What to produce
Start at the line below containing "(PySem.List.pyRange 0 n 1).foldl" and stop at the line containing "-- ===== CLAIM". Repeat every line of that stretch exactly, and nothing outside it.

Material for the task

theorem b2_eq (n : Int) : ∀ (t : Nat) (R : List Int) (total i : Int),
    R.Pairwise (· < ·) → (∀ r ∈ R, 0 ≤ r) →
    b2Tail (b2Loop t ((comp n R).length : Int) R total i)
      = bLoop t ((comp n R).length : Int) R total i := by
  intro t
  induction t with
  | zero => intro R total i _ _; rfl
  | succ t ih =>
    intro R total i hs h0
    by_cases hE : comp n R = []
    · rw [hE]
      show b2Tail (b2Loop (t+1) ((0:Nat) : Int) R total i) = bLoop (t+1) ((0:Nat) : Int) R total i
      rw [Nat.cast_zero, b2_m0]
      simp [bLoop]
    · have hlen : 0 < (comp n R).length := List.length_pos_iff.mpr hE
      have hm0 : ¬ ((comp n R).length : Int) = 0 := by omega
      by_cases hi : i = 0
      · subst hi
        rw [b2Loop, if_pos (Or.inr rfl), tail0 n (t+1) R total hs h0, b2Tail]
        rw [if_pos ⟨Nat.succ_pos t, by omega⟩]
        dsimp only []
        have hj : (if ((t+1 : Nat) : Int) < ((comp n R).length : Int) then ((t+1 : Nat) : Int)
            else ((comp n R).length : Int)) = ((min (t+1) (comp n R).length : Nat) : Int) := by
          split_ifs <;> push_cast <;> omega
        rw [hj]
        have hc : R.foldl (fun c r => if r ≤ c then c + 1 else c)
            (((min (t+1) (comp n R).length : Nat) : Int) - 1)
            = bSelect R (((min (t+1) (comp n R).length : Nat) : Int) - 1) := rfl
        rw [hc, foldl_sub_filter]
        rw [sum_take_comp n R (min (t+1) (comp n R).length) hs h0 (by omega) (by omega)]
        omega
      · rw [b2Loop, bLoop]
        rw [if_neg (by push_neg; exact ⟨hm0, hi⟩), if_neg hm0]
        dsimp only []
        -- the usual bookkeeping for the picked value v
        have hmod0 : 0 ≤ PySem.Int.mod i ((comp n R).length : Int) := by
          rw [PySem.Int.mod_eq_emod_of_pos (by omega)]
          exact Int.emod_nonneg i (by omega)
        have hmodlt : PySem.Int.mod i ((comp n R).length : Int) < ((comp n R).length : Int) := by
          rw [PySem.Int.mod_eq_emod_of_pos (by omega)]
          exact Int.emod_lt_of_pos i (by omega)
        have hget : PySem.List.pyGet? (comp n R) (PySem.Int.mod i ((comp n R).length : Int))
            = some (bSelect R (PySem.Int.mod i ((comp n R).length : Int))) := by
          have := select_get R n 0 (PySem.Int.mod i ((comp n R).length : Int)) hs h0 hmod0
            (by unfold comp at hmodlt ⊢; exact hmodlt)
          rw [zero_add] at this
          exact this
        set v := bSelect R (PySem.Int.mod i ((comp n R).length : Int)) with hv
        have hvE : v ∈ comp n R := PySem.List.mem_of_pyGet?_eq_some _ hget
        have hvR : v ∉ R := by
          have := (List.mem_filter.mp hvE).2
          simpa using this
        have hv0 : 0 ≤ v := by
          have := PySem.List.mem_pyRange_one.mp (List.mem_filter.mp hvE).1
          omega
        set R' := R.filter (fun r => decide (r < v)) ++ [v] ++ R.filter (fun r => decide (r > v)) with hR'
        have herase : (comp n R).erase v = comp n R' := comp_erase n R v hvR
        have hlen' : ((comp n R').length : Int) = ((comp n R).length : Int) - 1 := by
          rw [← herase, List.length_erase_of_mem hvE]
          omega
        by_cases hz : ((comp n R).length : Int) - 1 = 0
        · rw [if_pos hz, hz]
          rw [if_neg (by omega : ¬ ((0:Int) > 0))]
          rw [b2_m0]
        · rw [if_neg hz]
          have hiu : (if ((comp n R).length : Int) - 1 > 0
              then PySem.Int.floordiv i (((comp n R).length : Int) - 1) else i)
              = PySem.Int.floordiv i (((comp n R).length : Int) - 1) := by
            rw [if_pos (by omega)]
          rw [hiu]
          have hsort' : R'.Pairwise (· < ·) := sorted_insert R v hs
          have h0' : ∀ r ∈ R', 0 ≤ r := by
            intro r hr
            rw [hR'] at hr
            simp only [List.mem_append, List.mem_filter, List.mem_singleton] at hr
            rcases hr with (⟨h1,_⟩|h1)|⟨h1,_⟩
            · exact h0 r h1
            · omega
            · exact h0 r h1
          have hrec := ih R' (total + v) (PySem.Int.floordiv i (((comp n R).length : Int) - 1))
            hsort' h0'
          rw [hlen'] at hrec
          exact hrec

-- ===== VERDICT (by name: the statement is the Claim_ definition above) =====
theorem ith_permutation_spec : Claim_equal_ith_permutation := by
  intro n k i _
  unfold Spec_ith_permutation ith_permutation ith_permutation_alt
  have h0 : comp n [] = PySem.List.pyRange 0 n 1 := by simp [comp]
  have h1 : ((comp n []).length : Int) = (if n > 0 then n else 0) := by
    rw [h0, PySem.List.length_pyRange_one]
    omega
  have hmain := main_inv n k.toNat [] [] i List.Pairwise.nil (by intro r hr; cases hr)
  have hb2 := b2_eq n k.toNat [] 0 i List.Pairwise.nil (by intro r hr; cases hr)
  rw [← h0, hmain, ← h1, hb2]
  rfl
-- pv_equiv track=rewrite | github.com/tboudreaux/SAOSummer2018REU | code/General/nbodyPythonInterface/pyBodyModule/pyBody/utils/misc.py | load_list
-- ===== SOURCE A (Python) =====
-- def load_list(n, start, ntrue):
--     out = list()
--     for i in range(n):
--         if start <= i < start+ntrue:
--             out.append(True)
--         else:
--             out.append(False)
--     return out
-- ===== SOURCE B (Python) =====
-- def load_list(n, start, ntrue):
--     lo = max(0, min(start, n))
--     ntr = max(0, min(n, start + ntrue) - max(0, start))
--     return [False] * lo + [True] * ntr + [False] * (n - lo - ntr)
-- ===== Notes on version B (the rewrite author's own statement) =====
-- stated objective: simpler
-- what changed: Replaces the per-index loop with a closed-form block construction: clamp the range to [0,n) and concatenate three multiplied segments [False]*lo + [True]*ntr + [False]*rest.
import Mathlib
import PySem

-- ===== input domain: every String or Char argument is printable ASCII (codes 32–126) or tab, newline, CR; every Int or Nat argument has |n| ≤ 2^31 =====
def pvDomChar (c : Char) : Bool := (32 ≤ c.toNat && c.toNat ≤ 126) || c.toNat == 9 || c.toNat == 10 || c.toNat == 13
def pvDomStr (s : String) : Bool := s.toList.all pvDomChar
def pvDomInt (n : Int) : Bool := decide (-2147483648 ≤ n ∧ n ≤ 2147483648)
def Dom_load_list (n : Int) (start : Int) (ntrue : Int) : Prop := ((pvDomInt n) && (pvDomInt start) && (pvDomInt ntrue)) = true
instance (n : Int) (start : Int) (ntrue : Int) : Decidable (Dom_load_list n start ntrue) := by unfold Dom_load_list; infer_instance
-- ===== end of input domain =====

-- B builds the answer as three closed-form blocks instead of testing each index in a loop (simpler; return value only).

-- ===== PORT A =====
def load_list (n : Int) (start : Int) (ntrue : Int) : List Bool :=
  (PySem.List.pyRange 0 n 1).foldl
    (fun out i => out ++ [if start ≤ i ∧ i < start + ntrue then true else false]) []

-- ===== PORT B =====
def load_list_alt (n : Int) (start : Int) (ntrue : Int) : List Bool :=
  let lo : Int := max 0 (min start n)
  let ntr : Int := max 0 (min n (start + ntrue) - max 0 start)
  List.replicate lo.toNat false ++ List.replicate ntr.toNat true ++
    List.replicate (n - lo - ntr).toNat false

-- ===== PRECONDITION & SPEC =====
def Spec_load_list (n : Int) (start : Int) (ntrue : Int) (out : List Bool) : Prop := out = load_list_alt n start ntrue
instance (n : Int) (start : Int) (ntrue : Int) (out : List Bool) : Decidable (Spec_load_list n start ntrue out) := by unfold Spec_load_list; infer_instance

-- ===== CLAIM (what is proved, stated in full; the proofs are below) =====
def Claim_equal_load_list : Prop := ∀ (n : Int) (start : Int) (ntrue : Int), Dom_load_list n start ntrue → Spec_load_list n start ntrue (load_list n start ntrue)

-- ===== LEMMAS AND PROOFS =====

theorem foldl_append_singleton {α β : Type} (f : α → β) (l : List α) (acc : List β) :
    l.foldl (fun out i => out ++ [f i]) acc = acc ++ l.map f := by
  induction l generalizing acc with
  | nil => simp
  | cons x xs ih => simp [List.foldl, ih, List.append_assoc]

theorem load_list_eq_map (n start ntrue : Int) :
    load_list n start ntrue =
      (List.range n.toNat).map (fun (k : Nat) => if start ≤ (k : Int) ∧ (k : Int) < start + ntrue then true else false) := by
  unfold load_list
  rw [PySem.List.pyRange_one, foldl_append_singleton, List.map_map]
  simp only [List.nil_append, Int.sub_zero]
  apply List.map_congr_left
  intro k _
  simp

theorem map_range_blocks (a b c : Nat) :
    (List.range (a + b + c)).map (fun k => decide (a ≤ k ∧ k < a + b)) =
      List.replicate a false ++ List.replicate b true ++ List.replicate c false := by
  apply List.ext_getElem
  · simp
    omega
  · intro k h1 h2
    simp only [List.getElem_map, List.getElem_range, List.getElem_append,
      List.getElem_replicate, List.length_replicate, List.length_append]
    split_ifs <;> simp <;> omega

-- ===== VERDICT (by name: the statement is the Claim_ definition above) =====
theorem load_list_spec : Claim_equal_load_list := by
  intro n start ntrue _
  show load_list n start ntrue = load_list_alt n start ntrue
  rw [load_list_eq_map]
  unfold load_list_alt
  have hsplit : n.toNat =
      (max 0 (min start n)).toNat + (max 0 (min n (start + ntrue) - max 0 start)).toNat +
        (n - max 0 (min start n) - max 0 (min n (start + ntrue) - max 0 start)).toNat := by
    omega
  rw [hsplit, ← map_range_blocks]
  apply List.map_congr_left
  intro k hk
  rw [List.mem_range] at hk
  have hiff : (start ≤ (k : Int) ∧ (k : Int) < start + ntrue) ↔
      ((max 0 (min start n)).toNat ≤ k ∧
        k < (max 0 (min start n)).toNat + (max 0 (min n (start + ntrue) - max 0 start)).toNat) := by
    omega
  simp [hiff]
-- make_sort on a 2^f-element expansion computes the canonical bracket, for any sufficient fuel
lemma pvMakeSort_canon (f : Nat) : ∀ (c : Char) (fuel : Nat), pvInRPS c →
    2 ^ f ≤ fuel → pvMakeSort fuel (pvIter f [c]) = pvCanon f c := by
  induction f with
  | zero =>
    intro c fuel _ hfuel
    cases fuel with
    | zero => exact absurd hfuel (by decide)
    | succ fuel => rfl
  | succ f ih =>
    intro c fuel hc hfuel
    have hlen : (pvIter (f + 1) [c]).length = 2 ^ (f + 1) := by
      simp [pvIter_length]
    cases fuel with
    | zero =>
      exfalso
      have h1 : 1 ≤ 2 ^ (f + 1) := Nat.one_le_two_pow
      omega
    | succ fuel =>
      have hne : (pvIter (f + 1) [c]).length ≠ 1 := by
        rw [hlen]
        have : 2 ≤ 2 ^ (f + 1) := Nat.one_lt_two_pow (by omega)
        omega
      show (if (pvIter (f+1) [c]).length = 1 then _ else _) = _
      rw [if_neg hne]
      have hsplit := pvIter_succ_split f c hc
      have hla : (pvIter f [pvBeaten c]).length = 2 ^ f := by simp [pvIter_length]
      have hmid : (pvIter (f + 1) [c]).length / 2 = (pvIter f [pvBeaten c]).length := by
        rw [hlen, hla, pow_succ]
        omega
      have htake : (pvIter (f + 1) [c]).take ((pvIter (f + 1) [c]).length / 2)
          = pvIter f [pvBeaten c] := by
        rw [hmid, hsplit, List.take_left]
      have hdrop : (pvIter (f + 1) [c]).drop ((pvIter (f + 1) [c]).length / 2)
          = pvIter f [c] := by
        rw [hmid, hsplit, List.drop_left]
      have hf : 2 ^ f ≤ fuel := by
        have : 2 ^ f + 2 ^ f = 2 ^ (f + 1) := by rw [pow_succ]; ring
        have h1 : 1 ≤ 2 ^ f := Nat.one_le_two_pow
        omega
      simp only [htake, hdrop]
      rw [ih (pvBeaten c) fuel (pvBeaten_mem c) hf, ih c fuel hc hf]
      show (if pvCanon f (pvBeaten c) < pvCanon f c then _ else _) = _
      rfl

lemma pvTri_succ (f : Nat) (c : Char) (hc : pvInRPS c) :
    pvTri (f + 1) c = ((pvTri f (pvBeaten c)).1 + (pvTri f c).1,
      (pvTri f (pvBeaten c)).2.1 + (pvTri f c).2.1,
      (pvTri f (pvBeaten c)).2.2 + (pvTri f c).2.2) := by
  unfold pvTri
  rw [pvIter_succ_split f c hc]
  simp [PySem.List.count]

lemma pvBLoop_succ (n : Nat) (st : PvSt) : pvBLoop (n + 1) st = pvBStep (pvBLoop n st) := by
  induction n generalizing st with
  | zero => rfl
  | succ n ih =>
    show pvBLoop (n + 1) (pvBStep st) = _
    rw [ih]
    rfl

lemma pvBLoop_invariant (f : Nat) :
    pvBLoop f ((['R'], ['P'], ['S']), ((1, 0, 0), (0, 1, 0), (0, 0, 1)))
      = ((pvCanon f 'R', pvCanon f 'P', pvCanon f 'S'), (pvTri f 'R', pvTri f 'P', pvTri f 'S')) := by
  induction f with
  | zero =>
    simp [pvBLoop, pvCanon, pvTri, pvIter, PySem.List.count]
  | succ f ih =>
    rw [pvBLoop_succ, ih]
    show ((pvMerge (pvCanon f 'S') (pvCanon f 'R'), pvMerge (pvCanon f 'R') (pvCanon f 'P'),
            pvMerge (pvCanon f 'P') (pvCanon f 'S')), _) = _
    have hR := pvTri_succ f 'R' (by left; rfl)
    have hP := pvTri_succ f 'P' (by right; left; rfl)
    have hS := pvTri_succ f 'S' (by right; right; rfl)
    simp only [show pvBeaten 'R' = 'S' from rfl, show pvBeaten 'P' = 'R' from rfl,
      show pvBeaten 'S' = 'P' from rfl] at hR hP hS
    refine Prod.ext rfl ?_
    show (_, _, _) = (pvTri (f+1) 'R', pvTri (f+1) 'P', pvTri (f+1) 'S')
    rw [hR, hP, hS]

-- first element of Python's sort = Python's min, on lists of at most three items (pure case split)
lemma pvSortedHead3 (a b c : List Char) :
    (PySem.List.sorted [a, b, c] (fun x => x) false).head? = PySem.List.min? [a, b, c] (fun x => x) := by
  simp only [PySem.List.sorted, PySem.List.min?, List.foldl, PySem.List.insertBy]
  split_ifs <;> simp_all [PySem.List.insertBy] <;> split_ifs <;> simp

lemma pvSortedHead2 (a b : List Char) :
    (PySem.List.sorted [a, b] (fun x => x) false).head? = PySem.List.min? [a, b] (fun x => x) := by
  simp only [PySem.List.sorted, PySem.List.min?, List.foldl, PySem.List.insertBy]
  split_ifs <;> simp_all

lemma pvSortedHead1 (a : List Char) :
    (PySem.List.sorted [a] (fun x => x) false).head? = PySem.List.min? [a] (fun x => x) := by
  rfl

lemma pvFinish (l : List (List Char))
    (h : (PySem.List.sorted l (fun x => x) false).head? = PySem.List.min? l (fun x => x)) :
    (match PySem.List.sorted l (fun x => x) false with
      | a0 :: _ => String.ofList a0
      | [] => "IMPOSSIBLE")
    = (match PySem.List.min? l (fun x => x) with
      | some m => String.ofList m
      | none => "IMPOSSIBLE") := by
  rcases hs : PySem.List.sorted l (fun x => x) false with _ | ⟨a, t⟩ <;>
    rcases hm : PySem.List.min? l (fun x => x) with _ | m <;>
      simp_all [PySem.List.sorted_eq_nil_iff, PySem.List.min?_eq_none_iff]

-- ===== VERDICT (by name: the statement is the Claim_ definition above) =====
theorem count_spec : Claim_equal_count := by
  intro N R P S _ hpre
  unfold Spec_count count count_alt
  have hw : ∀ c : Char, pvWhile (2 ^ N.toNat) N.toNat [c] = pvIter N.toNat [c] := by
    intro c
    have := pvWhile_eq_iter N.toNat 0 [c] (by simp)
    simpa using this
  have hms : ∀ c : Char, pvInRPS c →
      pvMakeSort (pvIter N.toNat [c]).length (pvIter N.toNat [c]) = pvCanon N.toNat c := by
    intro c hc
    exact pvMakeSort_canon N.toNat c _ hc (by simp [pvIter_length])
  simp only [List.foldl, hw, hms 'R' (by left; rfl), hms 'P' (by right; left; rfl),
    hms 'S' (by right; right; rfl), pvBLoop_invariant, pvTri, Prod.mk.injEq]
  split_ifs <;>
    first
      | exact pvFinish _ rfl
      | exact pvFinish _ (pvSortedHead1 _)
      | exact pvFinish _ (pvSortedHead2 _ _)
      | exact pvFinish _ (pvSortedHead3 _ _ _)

Solution
  (PySem.List.pyRange 0 n 1).foldl
    (fun out i => out ++ [if start ≤ i ∧ i < start + ntrue then true else false]) []

-- ===== PORT B =====
def load_list_alt (n : Int) (start : Int) (ntrue : Int) : List Bool :=
  let lo : Int := max 0 (min start n)
  let ntr : Int := max 0 (min n (start + ntrue) - max 0 start)
  List.replicate lo.toNat false ++ List.replicate ntr.toNat true ++
    List.replicate (n - lo - ntr).toNat false

-- ===== PRECONDITION & SPEC =====
def Spec_load_list (n : Int) (start : Int) (ntrue : Int) (out : List Bool) : Prop := out = load_list_alt n start ntrue
instance (n : Int) (start : Int) (ntrue : Int) (out : List Bool) : Decidable (Spec_load_list n start ntrue out) := by unfold Spec_load_list; infer_instance

-- ===== CLAIM (what is proved, stated in full; the proofs are below) =====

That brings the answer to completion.